Tina Merandon

Christian Gattinoni
Paris, février 2003
« La maîtrise perdue sur le monde de l’entreprise, Tina Merandon à Jeune Création »
Prix Jeune Création 2003

Variantes froides,
situations inexpressives,
intermédiaires,
non spectaculaires

Du monde du travail, on a longtemps donné l’image de la production. Le secteur tertiaire moins spectaculaire n’est pas habituellement source d’images. Fin des années 80 dans l’énergie du néo-reportage, l’Anglaise Anna Fox nous fait visiter les bureaux des “Work stations”. En approchant “les cadres” Tina Merandon intervient comme si donner par la photographie une vision sociologique d’une classe sociale continuait d’avoir du sens. En cela, si elle appartient à une tendance, c’est beaucoup plus celle développée par Valérie Jouve ou Suzanne Lafont, ce que Michel Poivert dans sa récente étude “La photographie contemporaine” (Edition Flammarion) évoque comme utopie documentaire. Même si la base de sa démarche, l’unité de lieu, le choix de l’échantillonnage concerné restent proches du reportage de fond.
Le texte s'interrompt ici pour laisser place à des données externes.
-- a fully stable table lower-bounds every derivable relaxation value
lemma stable_le (n : Int) (adj : Int → List (Int × Int × Bool)) (tid : Int → Option Nat)
    (start : Int) (d : Int → Nat → Int)
    (hst : ∀ u m v w rev, (v, w, rev) ∈ adj u →
      ((isTrapped tid u m == isTrapped tid v m) == rev) = false →
      d (pyNorm n v) (newMask tid v m) ≤ d (pyNorm n u) m + w)
    (h0 : d (pyNorm n start) 0 ≤ 0) :
    ∀ x m c, Deriv adj tid start x m c → d (pyNorm n x) m ≤ c := by
  intro x m c h
  induction h with
  | base => exact h0
  | step hD hmem heok ih => exact le_trans (hst _ _ _ _ _ hmem heok) (by omega)

-- the two final tables agree everywhere: each is stable and each entry of
-- either is INF or derivable, so they bound each other
lemma tables_eq (n : Int) (adj : Int → List (Int × Int × Bool)) (tid : Int → Option Nat)
    (start : Int) (nodes : List Int) (dA dB : Int → Nat → Int)
    (hTA : TInv n adj tid start nodes dA) (hTB : TInv n adj tid start nodes dB)
    (hSA : StA n adj tid dA [] start 0 []) (hSB : StB n adj tid dB [] start 0 []) :
    ∀ x m, dA x m = dB x m := by
  have hstA : ∀ u m v w rev, (v, w, rev) ∈ adj u →
      ((isTrapped tid u m == isTrapped tid v m) == rev) = false →
      dA (pyNorm n v) (newMask tid v m) ≤ dA (pyNorm n u) m + w := by
    intro u m v w rev hmem heok
    rcases hSA u m v w rev hmem heok with h | h | ⟨_, _, h⟩
    · exact h
    · simp at h
    · simp at h
  have hstB : ∀ u m v w rev, (v, w, rev) ∈ adj u →
      ((isTrapped tid u m == isTrapped tid v m) == rev) = false →
      dB (pyNorm n v) (newMask tid v m) ≤ dB (pyNorm n u) m + w := by
    intro u m v w rev hmem heok
    rcases hSB u m v w rev hmem heok with h | h | ⟨_, _, h⟩
    · exact h
    · simp at h
    · simp at h
  intro x m
  have h1 : dA x m ≤ dB x m := by
    rcases hTB.2.2 x m with h | ⟨v, hvm, hveq, hD⟩
    · rw [h]; exact (hTA.1 x m).2
    · have := stable_le n adj tid start dA hstA hTA.2.1 v m _ hD
      rw [hveq] at this
      exact this
  have h2 : dB x m ≤ dA x m := by
    rcases hTA.2.2 x m with h | ⟨v, hvm, hveq, hD⟩
    · rw [h]; exact (hTB.1 x m).2
    · have := stable_le n adj tid start dB hstB hTB.2.1 v m _ hD
      rw [hveq] at this
      exact this
  omega

-- A's final strict-< scan of distance[end] equals B's min() of the same row
lemma final_min_eq (g : Nat → Int) (M : Nat) (hM : 0 < M) (hb : ∀ m, g m ≤ 1000000000) :
    (List.range M).foldl (fun acc m => if g m < acc then g m else acc) 1000000000 =
      (match (List.range M).map (fun m => g m) with
       | [] => (0 : Int)
       | x :: xs => xs.foldl min x) := by
  have hfun : (fun (acc : Int) (m : Nat) => if g m < acc then g m else acc) =
      (fun (acc : Int) (m : Nat) => min acc (g m)) := by
    funext a m
    simp only [min_def]
    split_ifs <;> omega
  have step1 : (List.range M).foldl (fun acc m => if g m < acc then g m else acc) 1000000000 =
      ((List.range M).map (fun m => g m)).foldl min 1000000000 := by
    rw [List.foldl_map, hfun]
  rw [step1]
  cases hL : (List.range M).map (fun m => g m) with
  | nil =>
    exfalso
    have := congrArg List.length hL
    simp at this
    omega
  | cons x xs =>
    have hx : x ≤ 1000000000 := by
      have hmem : x ∈ (List.range M).map (fun m => g m) := by rw [hL]; simp
      obtain ⟨m, -, rfl⟩ := List.mem_map.1 hmem
      exact hb m
    rw [List.foldl_cons, min_eq_right hx]

-- an isolated start (no incident road): one pop and the worklists are done
lemma aLoop_iso (adj : Int → List (Int × Int × Bool)) (tid : Int → Option Nat) (n : Int)
    (fuel : Nat) (d : Int → Nat → Int) (s : Int) (hadjs : adj s = [])
    (hd : d (pyNorm n s) 0 = 0) : aLoop adj tid n (fuel + 2) d [(0, s, 0)] = d := by
  simp only [aLoop, popMin]
  rw [hd, hadjs]
  simp [aRelax, popMin]

lemma bLoop_iso (adj : Int → List (Int × Int × Bool)) (tid : Int → Option Nat) (n : Int)
    (fuel : Nat) (d : Int → Nat → Int) (s : Int) (inq : PySem.Set (Int × Nat))
    (hadjs : adj s = []) : bLoop adj tid n (fuel + 2) d [(s, 0)] inq = d := by
  simp only [bLoop]
  rw [hadjs]
  simp [bRelax]

-- ===== VERDICT (by name: the statement is the Claim_ definition above) =====
theorem solution_spec : Claim_equal_solution := by
  intro n start end_ roads traps hdom hpre
  obtain ⟨hn, hsl, hsr, he1, he2, hlen3, hdisj⟩ := hpre
  unfold Spec_solution
  simp only [solution, solution_alt]
  set d0 : Int → Nat → Int := updD (fun _ _ => 1000000000) (pyNorm n start) 0 0 with hd0def
  have hd0ap : ∀ x m, d0 x m = if x = pyNorm n start ∧ m = 0 then 0 else 1000000000 := by
    intro x m
    simp [hd0def, updD]
  have hd0s : d0 (pyNorm n start) 0 = 0 := by
    rw [hd0ap]
    simp
  have hd0b : ∀ x m, d0 x m ≤ 1000000000 := by
    intro x m
    rw [hd0ap]
    split_ifs <;> omega
  rcases hdisj with hiso | ⟨hshape, hpair⟩
  · -- start lies on no road: both searches stop after popping the start state
    have hadjs : aAdj roads start = [] := by
      rw [List.eq_nil_iff_forall_not_mem]
      intro e he
      rcases aAdj_mem_aux roads (fun _ => []) start e he with h | ⟨r, hr, a, b, w', hreq, hcase⟩
      · simp at h
      · refine hiso (List.mem_flatMap.2 ⟨r, hr, ?_⟩)
        subst hreq
        rcases hcase with ⟨h1, -⟩ | ⟨h1, -⟩ <;> rw [h1] <;> simp
    have hA : aLoop (aAdj roads) (mkTrapIds traps) n
        ((n.toNat + 1) * 2 ^ traps.length * 1000000000 + 2) d0 [(0, start, 0)] = d0 :=
      aLoop_iso _ _ _ _ _ _ hadjs hd0s
    have hB : bLoop (aAdj roads) (mkTrapIds traps) n
        ((n.toNat + 1) * 2 ^ traps.length * 1000000000 + 2) d0 [(start, 0)]
        (PySem.Set.ofList [(start, 0)]) = d0 :=
      bLoop_iso _ _ _ _ _ _ _ hadjs
    rw [hA, hB]
    exact final_min_eq _ _ (Nat.two_pow_pos _) (fun m => hd0b _ m)
  · -- the searched part of the maze is well-formed: both worklists converge to
    -- the unique stable table
    have hroads : ∀ r ∈ roads, r.length = 3 ∧
        (∀ x ∈ r.take 2, -(n + 1) ≤ x ∧ x ≤ n) ∧ (∀ x ∈ r.drop 2, 0 ≤ x) :=
      fun r hr => ⟨hlen3 r hr, (hshape r hr).1, (hshape r hr).2⟩
    have hnodes : ∀ x ∈ rdNodes roads, -(n + 1) ≤ x ∧ x ≤ n := by
      intro x hx
      obtain ⟨r, hr, hxr⟩ := List.mem_flatMap.1 hx
      exact (hroads r hr).2.1 x hxr
    have hadj : ∀ u v w rev, (v, w, rev) ∈ aAdj roads u →
        v ∈ rdNodes roads ∧ u ∈ rdNodes roads ∧ 0 ≤ w := by
      intro u v w rev hmem
      rcases aAdj_mem_aux roads (fun _ => []) u (v, w, rev) hmem with h | ⟨r, hr, a, b, w', hreq, hcase⟩
      · simp at h
      · obtain ⟨hlen, htake, hdrop⟩ := hroads r hr
        subst hreq
        rcases hcase with ⟨hu, he⟩ | ⟨hu, he⟩ <;>
          rw [Prod.mk.injEq, Prod.mk.injEq] at he
        · obtain ⟨rfl, rfl, -⟩ := he
          subst hu
          exact ⟨List.mem_flatMap.2 ⟨[u, v, w], hr, by simp⟩,
            List.mem_flatMap.2 ⟨[u, v, w], hr, by simp⟩, hdrop w (by simp)⟩
        · obtain ⟨rfl, rfl, -⟩ := he
          subst hu
          exact ⟨List.mem_flatMap.2 ⟨[v, u, w], hr, by simp⟩,
            List.mem_flatMap.2 ⟨[v, u, w], hr, by simp⟩, hdrop w (by simp)⟩
    have hinj : ∀ x ∈ start :: rdNodes roads, ∀ y ∈ start :: rdNodes roads,
        pyNorm n x = pyNorm n y → x = y := by
      intro x hx y hy hxy
      by_cases heq : x = y
      · exact heq
      · exact hpair.forall (fun a b hab hba => (hab hba.symm).symm) hx hy heq hxy
    have hctx : Ctx n start (aAdj roads) (mkTrapIds traps) (rdNodes roads) traps.length :=
      ⟨hn, hsl, hsr, hnodes, hadj, mkTrapIds_lt traps, hinj⟩
    set K : Finset (Int × Nat) :=
      ((start :: rdNodes roads).map (pyNorm n)).toFinset ×ˢ Finset.range (2 ^ traps.length)
      with hKdef
    have hT0 : TInv n (aAdj roads) (mkTrapIds traps) start (rdNodes roads) d0 := by
      refine ⟨?_, ?_, ?_⟩
      · intro x m
        rw [hd0ap]
        split_ifs <;> omega
      · rw [hd0s]
      · intro x m
        rw [hd0ap]
        split_ifs with h
        · refine Or.inr ⟨start, Or.inl rfl, h.1.symm, ?_⟩
          rw [h.2]
          exact Deriv.base
        · exact Or.inl rfl
    have hw0 : ∀ u v w rev, (v, w, rev) ∈ aAdj roads u → 0 ≤ w :=
      fun u v w rev h => (hadj u v w rev h).2.2
    have hSt0 : ∀ u m v w rev, (v, w, rev) ∈ aAdj roads u →
        ¬(pyNorm n u = pyNorm n start ∧ m = 0) →
        d0 (pyNorm n v) (newMask (mkTrapIds traps) v m) ≤ d0 (pyNorm n u) m + w := by
      intro u m v w rev hmem hum
      rw [hd0ap, hd0ap (pyNorm n u), if_neg hum]
      have := hw0 u v w rev hmem
      split_ifs <;> omega
    have hstart0 : ∀ u m, (v : Int) → (w : Int) → (rev : Bool) →
        ((v, w, rev) ∈ aAdj roads u) → (pyNorm n u = pyNorm n start ∧ m = 0) →
        u = start ∧ m = 0 := by
      intro u m v w rev hmem hum
      have hun : u ∈ rdNodes roads := (hadj u v w rev hmem).2.1
      exact ⟨hinj u (List.mem_cons_of_mem _ hun) start (List.mem_cons_self ..) hum.1, hum.2⟩
    have hcard : (((start :: rdNodes roads).map (pyNorm n)).toFinset).card ≤ n.toNat + 1 := by
      have hsub : ((start :: rdNodes roads).map (pyNorm n)).toFinset ⊆ Finset.Icc (0 : Int) n := by
        intro x hx
        rw [List.mem_toFinset] at hx
        obtain ⟨y, hy, rfl⟩ := List.mem_map.1 hx
        rcases List.mem_cons.1 hy with rfl | hy
        · exact Finset.mem_Icc.2 (pyNorm_bounds n y hsl hsr)
        · exact Finset.mem_Icc.2 (pyNorm_bounds n y (hnodes y hy).1 (hnodes y hy).2)
      have h2 := Finset.card_le_card hsub
      rw [Int.card_Icc] at h2
      omega
    have hKcard : K.card ≤ (n.toNat + 1) * 2 ^ traps.length := by
      rw [hKdef, Finset.card_product, Finset.card_range]
      exact Nat.mul_le_mul_right _ hcard
    have hsum0 : ∑ k ∈ K, (d0 k.1 k.2).toNat ≤ K.card * 1000000000 := by
      calc ∑ k ∈ K, (d0 k.1 k.2).toNat ≤ ∑ _k ∈ K, 1000000000 := by
            refine Finset.sum_le_sum (fun k _ => ?_)
            rw [hd0ap]
            split_ifs <;> omega
        _ = K.card * 1000000000 := by rw [Finset.sum_const, smul_eq_mul]
    have hfuel : 1 + ∑ k ∈ K, (d0 k.1 k.2).toNat <
        (n.toNat + 1) * 2 ^ traps.length * 1000000000 + 2 := by
      have h1 : K.card * 1000000000 ≤ (n.toNat + 1) * 2 ^ traps.length * 1000000000 :=
        Nat.mul_le_mul_right _ hKcard
      omega
    have hA := aLoop_good (aAdj roads) (mkTrapIds traps) n start (rdNodes roads) traps.length K
      hctx hKdef ((n.toNat + 1) * 2 ^ traps.length * 1000000000 + 2) d0 [(0, start, 0)]
      hT0
      (by
        intro e he
        simp only [List.mem_singleton] at he
        subst he
        refine ⟨Or.inl rfl, Nat.two_pow_pos _, le_refl 0, ?_, Deriv.base⟩
        rw [hd0s])
      (by
        intro u m v w rev hmem heok
        by_cases hum : pyNorm n u = pyNorm n start ∧ m = 0
        · obtain ⟨rfl, rfl⟩ := hstart0 u m v w rev hmem hum
          refine Or.inr (Or.inl ?_)
          rw [hd0s]
          simp
        · exact Or.inl (hSt0 u m v w rev hmem hum))
      (by simp only [List.length_singleton]; omega)
    have hB := bLoop_good (aAdj roads) (mkTrapIds traps) n start (rdNodes roads) traps.length K
      hctx hKdef ((n.toNat + 1) * 2 ^ traps.length * 1000000000 + 2) d0 [(start, 0)]
      (PySem.Set.ofList [(start, 0)]) hT0
      (by
        intro e he
        simp only [List.mem_singleton] at he
        subst he
        exact ⟨Or.inl rfl, Nat.two_pow_pos _⟩)
      (List.nodup_singleton _)
      (fun x => by rw [PySem.Set.mem_ofList])
      (by
        intro u m v w rev hmem heok
        by_cases hum : pyNorm n u = pyNorm n start ∧ m = 0
        · obtain ⟨rfl, rfl⟩ := hstart0 u m v w rev hmem hum
          exact Or.inr (Or.inl (by simp))
        · exact Or.inl (hSt0 u m v w rev hmem hum))
      (by simp only [List.length_singleton]; omega)
    have heq := tables_eq n (aAdj roads) (mkTrapIds traps) start (rdNodes roads)
      _ _ hA.1 hB.1 hA.2 hB.2
    rw [final_min_eq _ _ (Nat.two_pow_pos _) (fun m => ((hA.1).1 _ m).2)]
    have hfun : (fun m => aLoop (aAdj roads) (mkTrapIds traps) n
        ((n.toNat + 1) * 2 ^ traps.length * 1000000000 + 2) d0 [(0, start, 0)] (pyNorm n end_) m) =
        (fun m => bLoop (aAdj roads) (mkTrapIds traps) n
        ((n.toNat + 1) * 2 ^ traps.length * 1000000000 + 2) d0 [(start, 0)]
        (PySem.Set.ofList [(start, 0)]) (pyNorm n end_) m) := funext (fun m => heq _ m)
    rw [hfun]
L’ensemble de ses images se constitue plus en panel pour étude de marché qu’en corpus artistique clos. Le cadrage en plan moyen permet de laisser au décor, lui aussi intermédiaire, une place physiquement et politiquement significative. La présence des architectures extérieures de La Défense, ainsi que les espaces confinés des réunions de régulation suggère un espace dramatisé, celui d’une classe en perte de pouvoir et de décision. D’ailleurs ce qui fait lien, ce qui fait sens dans cette communauté, c’est bien la décision photographique.

L’aspect aléatoire du corpus dans sa liberté de rencontres s’oppose à la lourde machinerie représentative d’un Sebastiao Salgado. Le choix de la couleur, dans ses variantes froides, les situations inexpressives, intermédiaires, non spectaculaires témoignent de ce mal être. Les corps sont saisis dans un entre-deux social. Les corps agités ou stylisés par l’intervention numérique minimale sont saisis dans la violence d’un mouvement arrêté par l’instantané. La déshérence des corps désignée par la banalisation du costume et des attitudes est marquée par ce suspens dans l’espace de la froideur et de la superficialité de l’échange.